I hadn't realized the source of dangerous ones actually got included in the port. I'd vote for removing them entirely. There's really no safe way to use them.

@morganbr Thanks for the heads up. Once I get the RSA and DSA key value XML code changes done, I'll review the list of transforms included. I will likely publish a list and ask you and others to review it.

@anthonylangsworth Sounds great!

@morganbr @AnthonyDGreen Those transforms (that was disabled in the MS16-035 patch) have been discussed previously in this thread when discussing the port. @bartonjs stated on Dec 14 that reg-compat stuff should be removed. See also comment by @steveharter Dec 15 that those transforms probably can be enabled late-bound and should thus be ported.

@steveharter @bartonjs can you please chime in?

Even with no registry support, CryptoConfig can create those transforms late-bound by string name or oid. Search for 'CryptoConfig' in the SignedXml code as it is used to create the appropriate class based on the xml content.
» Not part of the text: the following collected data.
-- pv_equiv track=rewrite | github.com/datwatikmaak/fluffy-octo-happiness | 149/words.py | sort_words_case_insensitively
-- ===== SOURCE A (Python) =====
-- def sort_words_case_insensitively(words):
--     """Sort the provided word list ignoring case, and numbers last
--        (1995, 19ab = numbers / Happy, happy4you = strings, hence for
--         numbers you only need to check the first char of the word)
--     """
--     numerics = []
--     alphabets = []
--
--     for word in words:
--
--         # checking and inserting in respective container
--         if word[0].isdigit():
--             numerics.append(word)
--         else:
--             alphabets.append(word)
--
--     # attaching lists post sort
--     return sorted(alphabets, key=str.casefold) + sorted(numerics)
-- ===== SOURCE B (Python) =====
-- def sort_words_case_insensitively(words):
--     """Single stable sort with a compound key: non-digit-starting words first
--        (ordered by casefold), digit-starting words last (plain string order)."""
--     return sorted(
--         words,
--         key=lambda w: (w[0].isdigit(), w if w[0].isdigit() else w.casefold()),
--     )
-- ===== Notes on version B (the rewrite author's own statement) =====
-- stated objective: idiomatic
-- what changed: Replaces the explicit partition into two lists followed by two separate sorts and a concatenation with a single stable sorted() call over a compound (is-digit, casefolded-or-plain) key.
import Mathlib
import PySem

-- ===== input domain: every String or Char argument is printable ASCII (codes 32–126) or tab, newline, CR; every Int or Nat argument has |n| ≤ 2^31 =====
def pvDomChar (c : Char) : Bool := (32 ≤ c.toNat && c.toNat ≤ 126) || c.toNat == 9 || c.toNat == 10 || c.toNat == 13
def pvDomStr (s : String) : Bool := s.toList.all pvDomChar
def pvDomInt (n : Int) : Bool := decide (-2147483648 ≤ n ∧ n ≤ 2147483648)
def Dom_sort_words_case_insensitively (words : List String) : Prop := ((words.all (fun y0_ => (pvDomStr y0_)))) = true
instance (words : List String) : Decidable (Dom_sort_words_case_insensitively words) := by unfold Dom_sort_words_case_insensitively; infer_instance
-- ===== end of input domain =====

-- B replaces A's partition-into-two-lists + two sorts + concatenation by one stable sort
-- on a compound (is-digit, casefolded-or-plain) key: a simpler, more idiomatic decomposition.


-- shared transliteration of Python's `word[0].isdigit()`; the `none` branch is where
-- Python raises IndexError (word = ""), excluded by Pre_ below
def pvFirstDigit (w : String) : Bool :=
  match PySem.Str.pyGet? w 0 with
  | some c => PySem.Str.isdigit c
  | none => false

-- ===== PORT A =====
-- loop appending each word into (numerics, alphabets); sorted(alphabets, key=str.casefold)
-- + sorted(numerics).  str.casefold is ported as PySem.Str.lower: exact on the ASCII domain.
def sort_words_case_insensitively (words : List String) : List String :=
  let st := words.foldl
    (fun acc word =>
      if pvFirstDigit word then (acc.1 ++ [word], acc.2) else (acc.1, acc.2 ++ [word]))
    (([] : List String), ([] : List String))
  PySem.List.sorted st.2 (fun w => PySem.Str.lower w) ++ PySem.List.sorted st.1 (fun w => w)

-- ===== PORT B =====
-- one sorted() call, tuple key (w[0].isdigit(), w if w[0].isdigit() else w.casefold())
def sort_words_case_insensitively_alt (words : List String) : List String :=
  PySem.List.sorted2 words pvFirstDigit
    (fun w => if pvFirstDigit w then w else PySem.Str.lower w)

-- ===== PRECONDITION & SPEC =====
-- Pre_ excludes lists containing an empty string, on which both Pythons raise IndexError at word[0].
def Pre_sort_words_case_insensitively (words : List String) : Prop := ∀ w ∈ words, w ≠ ""
instance (words : List String) : Decidable (Pre_sort_words_case_insensitively words) := by
  unfold Pre_sort_words_case_insensitively; infer_instance

def pvWitness_sort_words_case_insensitively : List String := ["banana", "Apple", "2b", "cherry"]

def Spec_sort_words_case_insensitively (words : List String) (out : List String) : Prop := out = sort_words_case_insensitively_alt words
instance (words : List String) (out : List String) : Decidable (Spec_sort_words_case_insensitively words out) := by unfold Spec_sort_words_case_insensitively; infer_instance

-- ===== CLAIM (what is proved, stated in full; the proofs are below) =====
def Claim_equal_sort_words_case_insensitively : Prop := ∀ (words : List String), Dom_sort_words_case_insensitively words → Pre_sort_words_case_insensitively words → Spec_sort_words_case_insensitively words (sort_words_case_insensitively words)

-- ===== LEMMAS AND PROOFS =====

lemma pvInsertBy_congr_mem {α : Type} (b1 b2 : α → α → Bool) (x : α) (l : List α)
    (h : ∀ y ∈ l, b1 x y = b2 x y) :
    PySem.List.insertBy b1 x l = PySem.List.insertBy b2 x l := by
  induction l with
  | nil => rfl
  | cons y ys ih =>
    simp only [PySem.List.insertBy]
    rw [h y (by simp)]
    split
    · rfl
    · rw [ih (fun z hz => h z (by simp [hz]))]

lemma pvInsertBy_append_false {α : Type} (b : α → α → Bool) (x : α) (l1 l2 : List α)
    (h : ∀ y ∈ l1, b x y = false) :
    PySem.List.insertBy b x (l1 ++ l2) = l1 ++ PySem.List.insertBy b x l2 := by
  induction l1 with
  | nil => rfl
  | cons y ys ih =>
    simp only [List.cons_append, PySem.List.insertBy, h y (by simp)]
    simp [ih (fun z hz => h z (by simp [hz]))]

lemma pvInsertBy_append_true {α : Type} (b : α → α → Bool) (x : α) (l1 l2 : List α)
    (h : ∀ y ∈ l2, b x y = true) :
    PySem.List.insertBy b x (l1 ++ l2) = PySem.List.insertBy b x l1 ++ l2 := by
  induction l1 with
  | nil =>
    cases l2 with
    | nil => rfl
    | cons y ys => simp [PySem.List.insertBy, h y (by simp)]
  | cons y ys ih =>
    simp only [List.cons_append, PySem.List.insertBy]
    split
    · rfl
    · simp [ih]

lemma pvFoldl_insertBy_congr {α : Type} (q : α → Bool) (b1 b2 : α → α → Bool)
    (xs : List α) (acc : List α)
    (hacc : ∀ y ∈ acc, q y = true) (hxs : ∀ x ∈ xs, q x = true)
    (h : ∀ a c, q a = true → q c = true → b1 a c = b2 a c) :
    xs.foldl (fun acc x => PySem.List.insertBy b1 x acc) acc
      = xs.foldl (fun acc x => PySem.List.insertBy b2 x acc) acc := by
  induction xs generalizing acc with
  | nil => rfl
  | cons x xs ih =>
    simp only [List.foldl_cons]
    rw [pvInsertBy_congr_mem b1 b2 x acc
      (fun y hy => h x y (hxs x (by simp)) (hacc y hy))]
    exact ih _ (fun y hy => by
        rcases (PySem.List.mem_insertBy b2 x y acc).1 hy with rfl | hy
        · exact hxs y (by simp)
        · exact hacc y hy)
      (fun z hz => hxs z (by simp [hz]))

lemma pvSplit (k2 : String → String) (xs accF accT : List String)
    (hF : ∀ y ∈ accF, pvFirstDigit y = false) (hT : ∀ y ∈ accT, pvFirstDigit y = true) :
    xs.foldl
      (fun acc x => PySem.List.insertBy
        (fun a b => decide (pvFirstDigit a < pvFirstDigit b)
          || (!decide (pvFirstDigit b < pvFirstDigit a) && decide (k2 a < k2 b))) x acc)
      (accF ++ accT)
    = (xs.filter (fun x => !pvFirstDigit x)).foldl
        (fun acc x => PySem.List.insertBy (fun a b => decide (k2 a < k2 b)) x acc) accF
      ++ (xs.filter pvFirstDigit).foldl
        (fun acc x => PySem.List.insertBy (fun a b => decide (k2 a < k2 b)) x acc) accT := by
  induction xs generalizing accF accT with
  | nil => rfl
  | cons x xs ih =>
    by_cases hx : pvFirstDigit x = true
    · simp only [List.foldl_cons, List.filter_cons, hx]
      rw [pvInsertBy_append_false _ x accF accT
        (fun y hy => by simp [hx, hF y hy])]
      rw [pvInsertBy_congr_mem _ (fun a b => decide (k2 a < k2 b)) x accT
        (fun y hy => by simp [hx, hT y hy])]
      simp only [Bool.not_true]
      rw [ih accF _ hF (fun y hy => by
        rcases (PySem.List.mem_insertBy _ x y accT).1 hy with rfl | hy
        · exact hx
        · exact hT y hy)]
      simp
    · simp only [Bool.not_eq_true] at hx
      simp only [List.foldl_cons, List.filter_cons, hx]
      rw [pvInsertBy_append_true _ x accF accT
        (fun y hy => by simp [hx, hT y hy])]
      rw [pvInsertBy_congr_mem _ (fun a b => decide (k2 a < k2 b)) x accF
        (fun y hy => by simp [hx, hF y hy])]
      rw [ih _ accT (fun y hy => by
        rcases (PySem.List.mem_insertBy _ x y accF).1 hy with rfl | hy
        · exact hx
        · exact hF y hy) hT]
      simp

lemma pvPartition (xs : List String) (n a : List String) :
    xs.foldl
      (fun acc w =>
        if pvFirstDigit w then (acc.1 ++ [w], acc.2) else (acc.1, acc.2 ++ [w]))
      (n, a)
    = (n ++ xs.filter pvFirstDigit, a ++ xs.filter (fun w => !pvFirstDigit w)) := by
  induction xs generalizing n a with
  | nil => simp
  | cons x xs ih =>
    by_cases hx : pvFirstDigit x = true
    · simp [hx, ih]
    · simp only [Bool.not_eq_true] at hx
      simp [hx, ih]

-- ===== VERDICT (by name: the statement is the Claim_ definition above) =====
theorem sort_words_case_insensitively_spec : Claim_equal_sort_words_case_insensitively := by
  intro words _ _
  unfold Spec_sort_words_case_insensitively
  unfold sort_words_case_insensitively sort_words_case_insensitively_alt
  simp only [PySem.List.sorted2, Bool.false_eq_true, if_false]
  have hsplit := pvSplit (fun w => if pvFirstDigit w then w else PySem.Str.lower w) words [] []
    (by simp) (by simp)
  simp only [List.nil_append] at hsplit
  rw [hsplit, pvPartition]
  simp only [List.nil_append]
  rw [PySem.List.sorted_eq_foldl_insertBy, PySem.List.sorted_eq_foldl_insertBy]
  congr 1
  · apply pvFoldl_insertBy_congr (fun w => !pvFirstDigit w)
    · simp
    · intro x hx; simp only [List.mem_filter] at hx; exact hx.2
    · intro a c ha hc
      simp only [Bool.not_eq_true'] at ha hc
      simp [ha, hc]
  · apply pvFoldl_insertBy_congr pvFirstDigit
    · simp
    · intro x hx; simp only [List.mem_filter] at hx; exact hx.2
    · intro a c ha hc
      simp [ha, hc]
This means the CryptoConfig class should be extended to support these transforms, at least for the same types in netfx anyway, and ideally also cross-reference those against Mono. That is unless there is a reason (that I'm not aware of) to not include them and not hook them up to CryptoConfig..

FWIW here's the netfx version of CryptoConfig (in order to compare with what's in corefx): https://referencesource.microsoft.com/#mscorlib/system/security/cryptography/cryptoconfig.cs,20d26e036bc718bc

There's a list of "allowed transforms" which is (in .NET Framework) registry-extensible for back-compat. For .NET Core it's not extensible, but hard coded to include only the no-input transforms.
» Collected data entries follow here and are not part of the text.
-- pv_equiv track=rewrite | github.com/sharmakrishna276/Agglomerative_Clustering | agglomerative_clustering.py | hierarchical_distance
-- ===== SOURCE A (Python) =====
-- def hierarchical_distance(label, matrix, num):
--     p = len(label)
--     ans = [[0 for j in range(p)] for i in range(p)]
--     for i in range(p):
--         for j in range(p):
--             l1 = len(label[i])
--             l2 = len(label[j])
--             temp = num
--             for a in range(l1):
--                 for b in range(l2):
--                     temp = min(temp, matrix[label[i][a]][label[j][b]])
--             ans[i][j] = temp
--     return ans
-- ===== SOURCE B (Python) =====
-- def hierarchical_distance(label, matrix, num):
--     p = len(label)
--     # stage 1: for each DISTINCT point x, memoize its min-distance to every cluster
--     rowmin = {}
--     for cl in label:
--         for x in cl:
--             if x not in rowmin:
--                 rowmin[x] = [min([matrix[x][y] for y in cl2] + [num]) for cl2 in label]
--     # stage 2: reduce each cluster's points over the memo table
--     return [[min([rowmin[x][j] for x in label[i]] + [num]) for j in range(p)]
--             for i in range(p)]
-- ===== Notes on version B (the rewrite author's own statement) =====
-- stated objective: alternative
-- what changed: B replaces A's quadruple nested loop with a two-stage reduction: it first memoizes, in a dict keyed by distinct point, that point's min distance to every cluster, then computes each cell by reducing the cluster's points over the memo table, so per-point work is never repeated across cluster pairs or duplicate points.
import Mathlib
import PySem

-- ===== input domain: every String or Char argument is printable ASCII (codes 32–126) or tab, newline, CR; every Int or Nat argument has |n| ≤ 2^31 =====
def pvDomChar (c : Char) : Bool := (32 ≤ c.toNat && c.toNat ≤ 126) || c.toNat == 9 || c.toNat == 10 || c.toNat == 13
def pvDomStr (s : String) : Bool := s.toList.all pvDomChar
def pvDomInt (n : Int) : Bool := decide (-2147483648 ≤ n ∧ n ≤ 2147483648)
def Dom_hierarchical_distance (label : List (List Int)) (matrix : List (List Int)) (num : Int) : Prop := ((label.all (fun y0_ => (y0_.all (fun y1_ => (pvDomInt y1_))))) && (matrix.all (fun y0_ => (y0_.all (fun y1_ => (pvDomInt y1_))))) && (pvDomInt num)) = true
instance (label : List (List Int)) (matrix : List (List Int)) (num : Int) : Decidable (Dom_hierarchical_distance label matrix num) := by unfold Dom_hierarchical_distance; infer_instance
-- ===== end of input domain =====

-- B replaces A's quadruple nested loop with a two-stage reduction: a dict memoizes,
-- per DISTINCT point, that point's min distance to every cluster; each cell is then
-- a reduction of the cluster's points over the memo table (alternative decomposition).

-- matrix[x][y] as both Pythons index it (Python negative-index rule; outside
-- Pre_ the Python raises and this helper's default is never relied upon)
def pvMval (matrix : List (List Int)) (x y : Int) : Int :=
  (PySem.List.pyGet? ((PySem.List.pyGet? matrix x).getD []) y).getD 0

-- ===== PORT A =====
def hierarchical_distance (label : List (List Int)) (matrix : List (List Int)) (num : Int) : List (List Int) :=
  let p := label.length
  let ans := (List.range p).map (fun _ => (List.range p).map (fun _ => (0 : Int)))
  (List.range p).foldl (fun ans i =>
    (List.range p).foldl (fun ans j =>
      let temp := (label.getD i []).foldl (fun t x =>
        (label.getD j []).foldl (fun t y => min t (pvMval matrix x y)) t) num
      ans.modify i (fun row => row.set j temp)) ans) ans

-- ===== PORT B =====
-- min([matrix[x][y] for y in cl2] + [num]) of Source B
def pvClMin (matrix : List (List Int)) (num : Int) (x : Int) (cl2 : List Int) : Int :=
  (PySem.List.min? (cl2.map (fun y => pvMval matrix x y) ++ [num]) (fun v => v)).getD 0

def hierarchical_distance_alt (label : List (List Int)) (matrix : List (List Int)) (num : Int) : List (List Int) :=
  let p := label.length
  let rowmin := label.foldl (fun d cl =>
    cl.foldl (fun d x =>
      if d.contains x then d
      else d.insert x (label.map (fun cl2 => pvClMin matrix num x cl2))) d)
    PySem.Dict.empty
  (List.range p).map (fun i =>
    (List.range p).map (fun j =>
      (PySem.List.min? ((label.getD i []).map (fun x => (rowmin.getD x []).getD j 0) ++ [num]) (fun v => v)).getD 0))

-- ===== PRECONDITION & SPEC =====
-- Pre_ excludes exactly the inputs on which Python A raises an IndexError:
-- some point x of a cluster is out of range for matrix, or some matrix[x] row
-- is too short for a point y of a cluster (every (x, y) pair is
-- evaluated by A's loops).
def Pre_hierarchical_distance (label : List (List Int)) (matrix : List (List Int)) (num : Int) : Prop :=
  ∀ x ∈ label.flatten, PySem.Raise.InRange matrix.length x ∧
    ∀ y ∈ label.flatten, PySem.Raise.InRange ((PySem.List.pyGet? matrix x).getD []).length y
instance (label : List (List Int)) (matrix : List (List Int)) (num : Int) : Decidable (Pre_hierarchical_distance label matrix num) := by unfold Pre_hierarchical_distance; infer_instance

def pvWitness_hierarchical_distance : List (List Int) × List (List Int) × Int :=
  ([[0], [1], []], [[5, 2], [7, 1]], 99)

def Spec_hierarchical_distance (label : List (List Int)) (matrix : List (List Int)) (num : Int) (out : List (List Int)) : Prop := out = hierarchical_distance_alt label matrix num
instance (label : List (List Int)) (matrix : List (List Int)) (num : Int) (out : List (List Int)) : Decidable (Spec_hierarchical_distance label matrix num out) := by unfold Spec_hierarchical_distance; infer_instance

-- ===== CLAIM (what is proved, stated in full; the proofs are below) =====
def Claim_equal_hierarchical_distance : Prop := ∀ (label : List (List Int)) (matrix : List (List Int)) (num : Int), Dom_hierarchical_distance label matrix num → Pre_hierarchical_distance label matrix num → Spec_hierarchical_distance label matrix num (hierarchical_distance label matrix num)

-- ===== LEMMAS AND PROOFS =====

-- the (i, j) cell of a matrix, as an Option
def pvCell (m : List (List Int)) (i j : Nat) : Option Int := m[i]?.bind (fun r => r[j]?)

-- the per-cell value A computes
def pvT (label matrix : List (List Int)) (num : Int) (i j : Nat) : Int :=
  (label.getD i []).foldl (fun t x =>
    (label.getD j []).foldl (fun t y => min t (pvMval matrix x y)) t) num

-- the memo row Source B stores for point x
def pvR (label matrix : List (List Int)) (num : Int) (x : Int) : List Int :=
  label.map (fun cl2 => pvClMin matrix num x cl2)

theorem pv_cell_set (m : List (List Int)) (k l : Nat) (v : Int) (i j : Nat) :
    pvCell (m.modify k (fun row => row.set l v)) i j
      = if k = i ∧ l = j then (pvCell m i j).map (fun _ => v) else pvCell m i j := by
  simp only [pvCell, List.getElem?_modify]
  cases hm : m[i]? with
  | none => split_ifs <;> simp
  | some r =>
      by_cases hk : k = i
      · simp only [hk, if_pos, Option.map_eq_map, Option.map_some, Option.bind_some, true_and]
        rw [List.getElem?_set]
        by_cases hl : l = j
        · subst hl
          simp only [if_pos]
          by_cases hlen : l < r.length
          · simp [hlen]
          · simp [hlen]
        · simp [hl]
      · simp [hk]

theorem pv_cell_foldl {α : Type} (i j : Nat) (φ : α → Option Int → Option Int)
    (step : List (List Int) → α → List (List Int))
    (h : ∀ m a, pvCell (step m a) i j = φ a (pvCell m i j)) :
    ∀ (l : List α) (m : List (List Int)),
      pvCell (l.foldl step m) i j = l.foldl (fun c a => φ a c) (pvCell m i j) := by
  intro l
  induction l with
  | nil => intro m; rfl
  | cons a l ih => intro m; simp only [List.foldl_cons, ih, h]

theorem pv_foldl_id {β α : Type} (l : List α) (f : β → α → β) (c : β)
    (h : ∀ c a, a ∈ l → f c a = c) : l.foldl f c = c := by
  induction l generalizing c with
  | nil => rfl
  | cons a l ih =>
      simp only [List.foldl_cons]
      rw [h c a (by simp)]
      exact ih c (fun c a ha => h c a (by simp [ha]))

theorem pv_foldl_congr {β α : Type} (l : List α) (f g : β → α → β)
    (h : ∀ c a, a ∈ l → f c a = g c a) : ∀ c, l.foldl f c = l.foldl g c := by
  induction l with
  | nil => intro c; rfl
  | cons a l ih =>
      intro c
      simp only [List.foldl_cons]
      rw [h c a (by simp)]
      exact ih (fun c a ha => h c a (by simp [ha])) _

theorem pv_fire_once {β : Type} (g : β → β) :
    ∀ (n i : Nat), i < n → ∀ c,
      (List.range n).foldl (fun c a => if a = i then g c else c) c = g c := by
  intro n
  induction n with
  | zero => intro i h; omega
  | succ n ih =>
      intro i hi c
      rw [List.range_succ, List.foldl_append]
      by_cases h : i < n
      · rw [ih i h c]
        simp only [List.foldl_cons, List.foldl_nil]
        have : ¬ (n = i) := by omega
        simp [this]
      · have hni : i = n := by omega
        subst hni
        rw [pv_foldl_id _ _ c (fun c a ha => by
          have : a < i := List.mem_range.mp ha
          have : ¬ (a = i) := by omega
          simp [this])]
        simp

theorem pv_foldl_none {α : Type} (l : List α) (f : Option Int → α → Option Int)
    (h : ∀ a, f none a = none) : l.foldl f none = none := by
  induction l with
  | nil => rfl
  | cons a l ih =>
      simp only [List.foldl_cons, h a]
      exact ih

theorem pv_foldl_len {α : Type} (l : List α) (f : List (List Int) → α → List (List Int))
    (h : ∀ m a, (f m a).length = m.length) :
    ∀ m, (l.foldl f m).length = m.length := by
  induction l with
  | nil => intro m; rfl
  | cons a l ih =>
      intro m
      simp only [List.foldl_cons]
      rw [ih, h]

theorem pv_lenA (label matrix : List (List Int)) (num : Int) :
    (hierarchical_distance label matrix num).length = label.length := by
  simp only [hierarchical_distance]
  rw [pv_foldl_len _ _ (fun m i => pv_foldl_len _ _ (fun m j => by simp) m)]
  simp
Since you can't validate a document using transforms not on the allow-list, maybe it doesn't make sense to port them. But since someone could be using the transforms outside of the context of SIgnedXml (just wanting to use them as a general purpose transform engine) maybe it's fine to have them.

Since we'd be talking about removing a whole type it wouldn't create an inconsistency with .NET Framework... so I'd probably advocate removing any transforms not already on the hard-coded allow list. "Remove before publishing the package" can be changed later. "Publish them" cannot.

@bartonjs beat me to it. CryptoConfig contains a list of allowed transforms. I had to modify that class to allow the transforms in the new namespace, System.Security.Cryptography.Xml. While some of the allowed transforms use a .Net class's full name, CryptoConfig still only permits a fixed list.

I would prefer to not port transforms that have known security issues but backwards compatibility is also important. Should we be making this decision on behalf of the developer? Do we modify CryptoConfig to allow some form of extension so a developer can add new transforms if they choose? How do we reach a decision on this?

CryptoConfig isn't the limiting factor: https://github.com/dotnet/corefx/blob/ac17228d823a07a15fe53069a49fb5e5f35835b7/src/System.Security.Cryptography.Xml/src/System/Security/Cryptography/Xml/SignedXml.cs#L763-L787. (Though, if CryptoConfig is still being used as the factory for resolution then any transform would need to be in both places)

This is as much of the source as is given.